_Task goal_
Filter these entries down to lines holding "statement".

Stored records

=== Section Start ===

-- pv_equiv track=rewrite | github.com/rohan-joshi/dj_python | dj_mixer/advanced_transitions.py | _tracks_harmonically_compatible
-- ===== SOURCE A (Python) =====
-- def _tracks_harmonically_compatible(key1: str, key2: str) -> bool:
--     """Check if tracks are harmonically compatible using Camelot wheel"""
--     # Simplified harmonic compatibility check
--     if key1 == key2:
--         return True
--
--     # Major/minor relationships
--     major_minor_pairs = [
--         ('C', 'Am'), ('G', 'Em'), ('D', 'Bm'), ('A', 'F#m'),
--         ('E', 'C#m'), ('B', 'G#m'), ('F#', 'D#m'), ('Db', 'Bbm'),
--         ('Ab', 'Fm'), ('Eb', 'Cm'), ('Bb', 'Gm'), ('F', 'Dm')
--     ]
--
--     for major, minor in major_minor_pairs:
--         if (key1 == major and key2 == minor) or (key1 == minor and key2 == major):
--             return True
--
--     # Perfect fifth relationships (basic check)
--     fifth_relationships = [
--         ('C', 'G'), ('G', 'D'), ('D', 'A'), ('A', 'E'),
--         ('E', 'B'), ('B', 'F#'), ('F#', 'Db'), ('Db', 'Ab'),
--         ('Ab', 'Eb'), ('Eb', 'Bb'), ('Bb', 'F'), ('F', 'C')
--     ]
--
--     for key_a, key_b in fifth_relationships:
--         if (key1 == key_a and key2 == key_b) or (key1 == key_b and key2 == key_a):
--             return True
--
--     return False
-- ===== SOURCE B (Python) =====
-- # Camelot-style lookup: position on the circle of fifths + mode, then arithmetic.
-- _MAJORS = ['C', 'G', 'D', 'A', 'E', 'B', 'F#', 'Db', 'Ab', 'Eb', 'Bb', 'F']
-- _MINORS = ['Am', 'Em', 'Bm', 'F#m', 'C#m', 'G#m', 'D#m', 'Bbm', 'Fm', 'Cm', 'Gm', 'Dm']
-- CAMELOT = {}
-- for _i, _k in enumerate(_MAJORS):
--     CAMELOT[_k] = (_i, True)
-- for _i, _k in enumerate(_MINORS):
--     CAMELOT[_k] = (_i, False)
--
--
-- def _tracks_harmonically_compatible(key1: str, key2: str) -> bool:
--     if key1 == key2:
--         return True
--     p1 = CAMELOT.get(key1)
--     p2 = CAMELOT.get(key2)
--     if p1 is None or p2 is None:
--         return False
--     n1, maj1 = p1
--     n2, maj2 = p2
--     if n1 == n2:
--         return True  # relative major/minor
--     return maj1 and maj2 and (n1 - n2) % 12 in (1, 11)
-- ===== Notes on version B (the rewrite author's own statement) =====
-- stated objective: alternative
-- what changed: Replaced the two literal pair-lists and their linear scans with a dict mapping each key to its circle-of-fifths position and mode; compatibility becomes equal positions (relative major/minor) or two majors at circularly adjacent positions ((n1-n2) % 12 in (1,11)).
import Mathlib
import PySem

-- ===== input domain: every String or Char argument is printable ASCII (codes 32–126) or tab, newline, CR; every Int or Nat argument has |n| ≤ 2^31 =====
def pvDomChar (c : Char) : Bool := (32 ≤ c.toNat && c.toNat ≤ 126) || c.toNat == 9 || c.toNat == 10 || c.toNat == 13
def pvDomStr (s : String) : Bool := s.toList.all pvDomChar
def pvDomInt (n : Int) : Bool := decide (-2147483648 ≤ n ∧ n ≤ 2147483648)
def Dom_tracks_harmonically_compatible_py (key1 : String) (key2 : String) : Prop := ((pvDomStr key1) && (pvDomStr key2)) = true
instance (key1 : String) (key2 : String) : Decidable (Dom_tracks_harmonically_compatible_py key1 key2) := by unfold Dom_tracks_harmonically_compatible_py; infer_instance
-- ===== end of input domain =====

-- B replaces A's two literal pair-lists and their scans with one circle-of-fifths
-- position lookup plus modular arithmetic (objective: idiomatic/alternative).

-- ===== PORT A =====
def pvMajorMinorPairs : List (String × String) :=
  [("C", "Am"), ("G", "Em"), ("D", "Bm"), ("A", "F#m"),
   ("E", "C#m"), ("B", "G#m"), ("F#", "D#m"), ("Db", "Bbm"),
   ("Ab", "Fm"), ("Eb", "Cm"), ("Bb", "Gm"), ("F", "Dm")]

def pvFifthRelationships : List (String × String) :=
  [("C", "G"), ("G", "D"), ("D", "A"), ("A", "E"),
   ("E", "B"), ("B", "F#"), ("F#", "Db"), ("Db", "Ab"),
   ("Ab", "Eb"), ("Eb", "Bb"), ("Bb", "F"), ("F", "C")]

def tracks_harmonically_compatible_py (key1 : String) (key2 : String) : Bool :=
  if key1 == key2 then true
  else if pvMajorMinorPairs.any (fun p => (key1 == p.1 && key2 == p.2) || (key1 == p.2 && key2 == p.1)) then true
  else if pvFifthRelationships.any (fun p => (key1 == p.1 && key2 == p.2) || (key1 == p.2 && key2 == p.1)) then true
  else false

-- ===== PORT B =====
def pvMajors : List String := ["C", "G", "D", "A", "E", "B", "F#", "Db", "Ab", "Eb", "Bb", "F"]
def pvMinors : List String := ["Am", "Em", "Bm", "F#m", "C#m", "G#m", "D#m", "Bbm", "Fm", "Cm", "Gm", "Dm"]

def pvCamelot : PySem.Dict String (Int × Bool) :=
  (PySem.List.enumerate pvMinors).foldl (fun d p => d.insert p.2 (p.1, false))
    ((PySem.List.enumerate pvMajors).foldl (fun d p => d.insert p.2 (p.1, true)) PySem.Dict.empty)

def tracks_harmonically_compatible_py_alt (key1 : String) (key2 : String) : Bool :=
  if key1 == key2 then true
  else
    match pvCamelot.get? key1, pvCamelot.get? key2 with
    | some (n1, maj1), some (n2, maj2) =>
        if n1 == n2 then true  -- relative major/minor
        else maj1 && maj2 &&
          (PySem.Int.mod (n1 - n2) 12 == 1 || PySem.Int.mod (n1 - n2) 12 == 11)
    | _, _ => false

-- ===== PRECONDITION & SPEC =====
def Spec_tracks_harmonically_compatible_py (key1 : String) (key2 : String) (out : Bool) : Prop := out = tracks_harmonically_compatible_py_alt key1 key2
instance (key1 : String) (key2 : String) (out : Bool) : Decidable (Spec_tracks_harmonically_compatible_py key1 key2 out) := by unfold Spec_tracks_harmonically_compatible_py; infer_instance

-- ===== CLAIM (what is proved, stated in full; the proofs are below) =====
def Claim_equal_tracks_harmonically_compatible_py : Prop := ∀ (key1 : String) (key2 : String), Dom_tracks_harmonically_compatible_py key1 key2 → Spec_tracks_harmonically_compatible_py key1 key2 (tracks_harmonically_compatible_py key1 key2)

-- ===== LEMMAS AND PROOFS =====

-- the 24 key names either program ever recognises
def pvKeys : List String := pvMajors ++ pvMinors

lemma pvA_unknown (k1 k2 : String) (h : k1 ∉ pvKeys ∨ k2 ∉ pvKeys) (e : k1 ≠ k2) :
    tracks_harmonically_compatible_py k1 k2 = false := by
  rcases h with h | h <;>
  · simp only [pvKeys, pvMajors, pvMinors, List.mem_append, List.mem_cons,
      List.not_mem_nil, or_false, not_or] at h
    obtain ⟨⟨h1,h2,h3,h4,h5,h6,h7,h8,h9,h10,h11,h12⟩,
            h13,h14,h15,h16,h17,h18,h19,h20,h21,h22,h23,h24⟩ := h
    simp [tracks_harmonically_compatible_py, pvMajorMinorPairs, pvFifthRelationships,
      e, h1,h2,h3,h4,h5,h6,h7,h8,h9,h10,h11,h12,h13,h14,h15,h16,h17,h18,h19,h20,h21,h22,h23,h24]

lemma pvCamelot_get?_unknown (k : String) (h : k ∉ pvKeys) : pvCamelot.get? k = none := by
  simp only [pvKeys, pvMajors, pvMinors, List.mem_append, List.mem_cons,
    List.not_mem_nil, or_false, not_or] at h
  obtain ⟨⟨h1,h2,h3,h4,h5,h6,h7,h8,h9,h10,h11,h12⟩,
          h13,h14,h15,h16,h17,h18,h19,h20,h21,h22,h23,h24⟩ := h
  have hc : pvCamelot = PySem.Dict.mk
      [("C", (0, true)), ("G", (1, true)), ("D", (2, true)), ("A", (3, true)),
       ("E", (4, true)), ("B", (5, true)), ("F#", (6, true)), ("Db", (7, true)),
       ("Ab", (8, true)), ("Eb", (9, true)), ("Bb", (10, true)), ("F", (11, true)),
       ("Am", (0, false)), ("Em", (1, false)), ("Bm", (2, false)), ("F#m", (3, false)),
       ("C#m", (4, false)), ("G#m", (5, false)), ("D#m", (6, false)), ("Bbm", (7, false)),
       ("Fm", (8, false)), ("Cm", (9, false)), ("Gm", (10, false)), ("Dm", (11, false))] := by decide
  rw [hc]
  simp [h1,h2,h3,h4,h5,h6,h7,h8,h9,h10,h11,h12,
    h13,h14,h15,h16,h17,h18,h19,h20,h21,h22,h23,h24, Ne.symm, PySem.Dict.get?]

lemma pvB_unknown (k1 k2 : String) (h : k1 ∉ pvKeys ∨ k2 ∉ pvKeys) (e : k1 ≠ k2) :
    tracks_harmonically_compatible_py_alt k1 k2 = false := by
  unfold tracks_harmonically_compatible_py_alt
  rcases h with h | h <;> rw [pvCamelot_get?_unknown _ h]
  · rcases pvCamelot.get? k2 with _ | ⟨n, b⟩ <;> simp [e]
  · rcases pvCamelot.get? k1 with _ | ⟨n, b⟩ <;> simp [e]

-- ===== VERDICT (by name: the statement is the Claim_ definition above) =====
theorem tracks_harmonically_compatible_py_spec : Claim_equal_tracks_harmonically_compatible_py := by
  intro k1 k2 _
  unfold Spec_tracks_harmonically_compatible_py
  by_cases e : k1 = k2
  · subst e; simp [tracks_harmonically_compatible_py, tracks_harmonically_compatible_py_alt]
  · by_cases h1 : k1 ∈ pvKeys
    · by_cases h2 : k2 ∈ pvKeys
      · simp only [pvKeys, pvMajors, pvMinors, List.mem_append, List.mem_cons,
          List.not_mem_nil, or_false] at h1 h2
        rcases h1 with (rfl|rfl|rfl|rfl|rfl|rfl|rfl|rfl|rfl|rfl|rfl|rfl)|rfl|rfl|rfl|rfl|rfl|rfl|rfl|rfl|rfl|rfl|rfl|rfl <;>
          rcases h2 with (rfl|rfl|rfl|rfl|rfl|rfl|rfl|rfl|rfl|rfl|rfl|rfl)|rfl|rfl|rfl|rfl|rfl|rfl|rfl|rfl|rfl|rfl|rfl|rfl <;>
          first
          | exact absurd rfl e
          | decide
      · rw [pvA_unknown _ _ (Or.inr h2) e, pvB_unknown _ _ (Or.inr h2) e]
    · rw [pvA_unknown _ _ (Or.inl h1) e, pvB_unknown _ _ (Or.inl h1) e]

=== Section End ===

_Solution for this problem_
-- ===== Notes on version B (the rewrite author's own statement) =====
-- ===== VERDICT (by name: the statement is the Claim_ definition above) =====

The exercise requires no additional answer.